Electrical Pattern and Duration of Ventricular Fibrillation. Ventricular fibrillation is the most common ECG pattern found during cardiac arrest in adults, and the only effective treatment is electrical defibrillation. Defibrillation should be performed as soon as the ventricular fibrillation is diagnosed and equipment is available. Immediate defibrillation is only effective when applied within 4 to 5 minutes of collapse. Otherwise, a brief period of 2 to 3 minutes of chest compressions before defibrillation is necessary.
The most important controllable determinant of failure to resuscitate a patient with ventricular fibrillation is the duration of fibrillation (The fibrillating heart has a high oxygen consumption).
If defibrillation occurs within 1 minute of fibrillation, CPR is not necessary.
Defibrillation should not be delayed for epinephrine administration (There is no evidence that epinephrine improves the success of defibrillation or decreases the energy setting needed for defibrillation).
Fibrillation amplitude on an ECG lead varies with the orientation of that lead to the vector of the fibrillatory wave (A flat line can be present if lead is oriented at right angles to the fibrillatory wave).
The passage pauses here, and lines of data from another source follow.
-- pv_equiv track=rewrite | github.com/intelligenceafa-cloud/Auto-Prov | MAGIC/eval_atlas.py | aggregate_node_scores_to_logs
-- ===== SOURCE A (Python) =====
-- from collections import defaultdict
--
-- def aggregate_node_scores_to_logs(node_scores, node_indices, edge_to_log_mapping, graph_edges):
--     log_scores = defaultdict(list)
--
--     node_to_edges = defaultdict(list)
--     for edge_idx, (src, dst) in enumerate(graph_edges):
--         node_to_edges[src].append(edge_idx)
--         node_to_edges[dst].append(edge_idx)
--
--     for node_idx, score in node_scores.items():
--         if node_idx in node_to_edges:
--             for edge_idx in node_to_edges[node_idx]:
--                 if edge_idx in edge_to_log_mapping:
--                     log_key = edge_to_log_mapping[edge_idx]
--                     log_scores[log_key].append(score)
--
--     log_scores_final = {}
--     log_node_counts = {}
--     extracted_logs = set()
--
--     for log_key, scores in log_scores.items():
--         log_node_counts[log_key] = len(scores)
--         log_scores_final[log_key] = max(scores)
--         extracted_logs.add(log_key)
--
--     return log_scores_final, log_node_counts, extracted_logs
-- ===== SOURCE B (Python) =====
-- def aggregate_node_scores_to_logs(node_scores, node_indices, edge_to_log_mapping, graph_edges):
--     # One nested pass: no node_to_edges index; then dict comprehensions instead of a finish loop.
--     log_scores = {}
--     for node_idx, score in node_scores.items():
--         for edge_idx, (src, dst) in enumerate(graph_edges):
--             if edge_idx in edge_to_log_mapping:
--                 log_key = edge_to_log_mapping[edge_idx]
--                 for endpoint in (src, dst):
--                     if endpoint == node_idx:
--                         log_scores.setdefault(log_key, []).append(score)
--     log_scores_final = {k: max(v) for k, v in log_scores.items()}
--     log_node_counts = {k: len(v) for k, v in log_scores.items()}
--     extracted_logs = set(log_scores)
--     return log_scores_final, log_node_counts, extracted_logs
-- ===== Notes on version B (the rewrite author's own statement) =====
-- stated objective: simpler
-- what changed: B drops the node_to_edges index and scans the edge list directly per node (same append order, self-loops counted twice), and replaces the final accumulation loop with dict comprehensions over the grouped scores.
import Mathlib
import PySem

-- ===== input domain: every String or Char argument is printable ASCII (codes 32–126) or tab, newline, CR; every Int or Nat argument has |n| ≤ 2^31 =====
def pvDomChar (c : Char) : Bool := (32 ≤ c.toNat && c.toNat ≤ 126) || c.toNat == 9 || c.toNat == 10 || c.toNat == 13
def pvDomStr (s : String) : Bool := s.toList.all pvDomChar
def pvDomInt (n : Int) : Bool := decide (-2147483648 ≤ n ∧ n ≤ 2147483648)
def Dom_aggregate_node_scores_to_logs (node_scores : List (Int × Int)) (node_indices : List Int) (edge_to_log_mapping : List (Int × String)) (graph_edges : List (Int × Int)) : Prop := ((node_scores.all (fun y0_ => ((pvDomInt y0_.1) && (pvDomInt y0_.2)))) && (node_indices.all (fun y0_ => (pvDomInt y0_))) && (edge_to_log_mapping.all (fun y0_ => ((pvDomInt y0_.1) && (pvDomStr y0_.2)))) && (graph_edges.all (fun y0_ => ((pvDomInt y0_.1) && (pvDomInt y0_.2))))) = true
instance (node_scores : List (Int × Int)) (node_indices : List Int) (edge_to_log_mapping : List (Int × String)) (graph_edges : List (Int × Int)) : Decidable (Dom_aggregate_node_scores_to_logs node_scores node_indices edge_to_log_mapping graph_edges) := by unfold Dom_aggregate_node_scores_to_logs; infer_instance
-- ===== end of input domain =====

-- B drops A's node_to_edges index (it scans the edge list directly once per node, keeping A's
-- append order, self-loops counted twice) and replaces A's final accumulation loop by dict
-- comprehensions; objective: simpler decomposition, not speed.

-- ===== PORT A =====
-- edge_to_log_mapping is a Python dict: lookup = first match in the association list.
-- A's 'if edge_idx in edge_to_log_mapping: log_key = edge_to_log_mapping[edge_idx]' is the
-- some-branch of get? (membership succeeds exactly when get? is some).
def aggEmGet (edge_to_log_mapping : List (Int × String)) (e : Int) : Option String :=
  (PySem.Dict.mk edge_to_log_mapping).get? e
A nonfibrillatory rhythm will not respond to defibrillation.
The typical defibrillator consists of a variable transformer that allows selection of a variable voltage potential, an AC to DC converter to provide a direct current that is stored in a capacitor, a switch to charge the capacitor, and discharge switches to complete the circuit from the capacitor to the paddle electrodes.
Defibrillation is accomplished by direct current passing through a critical mass of myocardium, resulting in simultaneous depolarization of the myofibrils.
Even at a constant delivered energy, the delivered current (critical determinant of defibrillation) is decreased as impedance (resistance) increases.
Repeated defibrillation with high-energy shocks, especially if repeated at short intervals, may result in myocardial damage.
Current recommendations for adults are to use 200 J for the initial shock followed by a second shock at 200 to 300 J if the first is unsuccessful. If both fail to defibrillate the patient's heart, additional shocks should be given at 300 to 360 J.